> _Problem description_: Below is a listing; restate from it, character for character, the lines beginning at the line holding "def Pre_contadorIntervalos (serie" and ending at the line holding "unfold Pre_contadorIntervalos; infer_instance", both included.

> _Records for processing_:
◆ ◆ ◆ ◆ ◆
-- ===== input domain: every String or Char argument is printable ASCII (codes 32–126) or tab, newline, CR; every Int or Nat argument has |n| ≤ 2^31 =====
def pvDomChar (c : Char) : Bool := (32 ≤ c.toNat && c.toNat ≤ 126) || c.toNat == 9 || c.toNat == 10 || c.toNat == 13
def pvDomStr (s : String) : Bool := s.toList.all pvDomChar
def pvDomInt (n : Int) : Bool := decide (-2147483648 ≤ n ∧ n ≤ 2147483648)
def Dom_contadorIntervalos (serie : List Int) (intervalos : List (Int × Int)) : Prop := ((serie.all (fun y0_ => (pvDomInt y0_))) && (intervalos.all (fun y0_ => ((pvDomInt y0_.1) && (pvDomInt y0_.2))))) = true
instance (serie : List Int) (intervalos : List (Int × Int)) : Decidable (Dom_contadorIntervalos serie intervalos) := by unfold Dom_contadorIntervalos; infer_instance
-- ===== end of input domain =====

-- B replaces A's per-value scan of the interval list by an interval-major sieve
-- (filter the matching values out of the remaining list, one interval at a time),
-- then counts the leftover copies of the maximum into the last bucket; objective: alternative.

-- 'lo <= v < hi', the membership test both programs write inline
def pvIn (lo hi v : Int) : Bool := decide (lo ≤ v) && decide (v < hi)

-- ===== PORT A =====
-- A's inner 'for i, intervalo in enumerate(intervalos): … break' loop, recursion over the
-- remaining intervals carrying the enumerate index i; 'contadores_intervalos[-1] += 1' is an
-- update at position length-1 (the list is nonempty whenever that branch is reachable).
def pvLoopA (maxSerie : Int) (rest : List (Int × Int)) (i : Nat) (cont : List Int) (numero : Int) : List Int :=
  match rest with
  | [] => cont
  | (lo, hi) :: t =>
    if pvIn lo hi numero then cont.set i (cont.getD i 0 + 1)
    else if numero = maxSerie then cont.set (cont.length - 1) (cont.getD (cont.length - 1) 0 + 1)
    else pvLoopA maxSerie t (i + 1) cont numero

def contadorIntervalos (serie : List Int) (intervalos : List (Int × Int)) : List Int :=
  -- max(serie): PySem.List.max?; Python raises ValueError on [] — excluded by Pre_
  let maxSerie := (PySem.List.max? serie (fun y => y)).getD 0
  serie.foldl (fun cont numero => pvLoopA maxSerie intervalos 0 cont numero)
    (List.replicate intervalos.length 0)

-- ===== PORT B =====
-- Source B's 'for i, (lo, hi) in enumerate(intervalos)' sieve loop: per interval, the matching
-- values of 'pendientes' are counted into slot i and filtered out; returns (contadores, pendientes)
def pvSieve (rest : List (Int × Int)) (i : Nat) (pendientes : List Int) (contadores : List Int) :
    List Int × List Int :=
  match rest with
  | [] => (contadores, pendientes)
  | (lo, hi) :: t =>
    let dentro := pendientes.filter (fun v => pvIn lo hi v)
    let contadores' := contadores.set i (dentro.length : Int)
    let pendientes' := pendientes.filter (fun v => ! pvIn lo hi v)
    pvSieve t (i + 1) pendientes' contadores'

def contadorIntervalos_alt (serie : List Int) (intervalos : List (Int × Int)) : List Int :=
  let maxSerie := (PySem.List.max? serie (fun y => y)).getD 0
  let contadores := List.replicate intervalos.length (0 : Int)
  if intervalos.isEmpty then contadores
  else
    let r := pvSieve intervalos 0 serie contadores
    -- 'contadores[-1] += sum(1 for v in pendientes if v == maxSerie)'
    r.1.set (r.1.length - 1)
      (r.1.getD (r.1.length - 1) 0 + (r.2.countP (fun v => v == maxSerie) : Int))

-- ===== PRECONDITION & SPEC =====
-- Pre_ excludes serie = [], on which Python's max(serie) raises ValueError in both A and B.
def Pre_contadorIntervalos (serie : List Int) (intervalos : List (Int × Int)) : Prop := serie ≠ []
instance (serie : List Int) (intervalos : List (Int × Int)) : Decidable (Pre_contadorIntervalos serie intervalos) := by unfold Pre_contadorIntervalos; infer_instance
def pvWitness_contadorIntervalos : List Int × (List (Int × Int)) := ([1, 3, 3], [(0, 2), (2, 3)])

-- When the series maximum misses the first interval but its first matching interval is not the
-- last one, A counts every copy of the maximum in the last bucket (its max-check fires right
-- after interval 0 fails) while B counts it in its matching interval, the intended behaviour.
def D_contadorIntervalos (serie : List Int) (intervalos : List (Int × Int)) : Prop :=
  ((intervalos.findIdx? fun q =>
      decide (q.1 ≤ serie.max?.getD 0 ∧ serie.max?.getD 0 < q.2)).any
    fun f => decide (0 < f ∧ f + 1 < intervalos.length)) = true
instance (serie : List Int) (intervalos : List (Int × Int)) : Decidable (D_contadorIntervalos serie intervalos) := by unfold D_contadorIntervalos; infer_instance

def Spec_contadorIntervalos (serie : List Int) (intervalos : List (Int × Int)) (out : List Int) : Prop := ¬ D_contadorIntervalos serie intervalos → out = contadorIntervalos_alt serie intervalos
instance (serie : List Int) (intervalos : List (Int × Int)) (out : List Int) : Decidable (Spec_contadorIntervalos serie intervalos out) := by unfold Spec_contadorIntervalos; infer_instance

def pvDiffWitness_contadorIntervalos : List Int × (List (Int × Int)) := ([5], [(0, 1), (4, 6), (9, 10)])
def pvDiffWitnessOut_contadorIntervalos : (List Int) × (List Int) := ([0, 0, 1], [0, 1, 0])
theorem bitLength_natCast_log2 (m : Nat) (h : 0 < m) :
    PySem.Int.bitLength (m : Int) = Nat.log2 m + 1 := by
  have h1 := PySem.Int.lt_two_pow_bitLength (m : Int)
  have h2 := PySem.Int.two_pow_bitLength_le (m : Int) (by exact_mod_cast (by omega : (m:Int) ≠ 0))
  rw [Int.natAbs_natCast] at h1 h2
  have hL : 1 ≤ PySem.Int.bitLength (m : Int) := by
    by_contra hc
    have : PySem.Int.bitLength (m : Int) = 0 := by omega
    rw [this] at h1
    omega
  have ha : Nat.log2 m < PySem.Int.bitLength (m : Int) := (Nat.log2_lt (by omega)).2 h1
  have hb : PySem.Int.bitLength (m : Int) - 1 ≤ Nat.log2 m := (Nat.le_log2 (by omega)).2 h2
  omega

theorem truncN_bxor (a b : Int) : truncN (PySem.Int.bxor a b) = truncN a ^^^ truncN b := by
  apply Nat.eq_of_testBit_eq
  intro i
  rw [Nat.testBit_xor, truncN_testBit, truncN_testBit, truncN_testBit, xbit_bxor]
  cases xbit a i <;> cases xbit b i <;> cases hi : decide (i < 64) <;> simp

theorem one_shiftLeft_nat (k : Nat) : (1 : Int) <<< k = ((2 ^ k : Nat) : Int) := by
  have h1 : (1 : Int) <<< k = (((1 <<< k : Nat) : Nat) : Int) := by simp
  rw [h1, Nat.one_shiftLeft]

theorem portA_closed (a b : Int) :
    high_common_bits a b = ((cfN (truncN a) (truncN b) 63 : Nat) : Int) := by
  unfold high_common_bits
  have hm : (0x8000000000000000 : Int) = ((2 ^ 63 : Nat) : Int) := by norm_num
  have h0 : (0 : Int) = ((0 : Nat) : Int) := rfl
  rw [hm, h0, hcbLoop_eq_loopN a b 63 0]
  rw [loopN_congr (xbit a) (fun i => !(xbit a i == xbit b i)) (truncN a).testBit
      (fun i => !((truncN a).testBit i == (truncN b).testBit i)) 63 0
      (fun i hi => by
        have hfa : xbit a i = (truncN a).testBit i := by
          rw [truncN_testBit]; simp [show i < 64 by omega]
        have hfb : xbit b i = (truncN b).testBit i := by
          rw [truncN_testBit]; simp [show i < 64 by omega]
        exact ⟨hfa, by simp only [hfa, hfb]⟩)]
  rw [loopN_closed, Nat.zero_or]
lemma pre_dur_ne_nil (catalog : List (List (String × String))) (country : List String)
    (hpre : Pre_segundo_requerimiento catalog country) : pvDur catalog country ≠ [] := by
  obtain ⟨i, hi, ⟨c, hc, hcv⟩, hti⟩ := hpre
  have hcond : pvCond country (pvItemsA i) = true := by
    unfold pvCond pvItemsA
    rw [get?_eq_find?] at hcv
    cases hfind : (PySem.Dict.ofList i).items.find? (fun kv => kv.1 == "country") with
    | none => rw [hfind] at hcv; simp at hcv
    | some kv =>
      rw [hfind] at hcv
      simp only [Option.map_some, Option.some.injEq] at hcv
      simpa [hcv] using hc
  obtain ⟨tt, htt⟩ := Option.isSome_iff_exists.1 hti
  have hNmem : tt ∈ pvN catalog country := by
    apply List.mem_flatMap.2
    refine ⟨i, List.mem_filter.2 ⟨hi, hcond⟩, ?_⟩
    rw [pvOpt_get?, htt]
    simp
  intro hnil
  unfold pvDur at hnil
  rw [List.map_eq_nil_iff] at hnil
  have hmem2 : tt ∈ PySem.Set.ofList (pvN catalog country) := (PySem.Set.mem_ofList _ _).2 hNmem
  rw [hnil] at hmem2
  exact List.not_mem_nil hmem2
◆ ◆ ◆ ◆ ◆
> _Response_:
def Pre_contadorIntervalos (serie : List Int) (intervalos : List (Int × Int)) : Prop := serie ≠ []
instance (serie : List Int) (intervalos : List (Int × Int)) : Decidable (Pre_contadorIntervalos serie intervalos) := by unfold Pre_contadorIntervalos; infer_instance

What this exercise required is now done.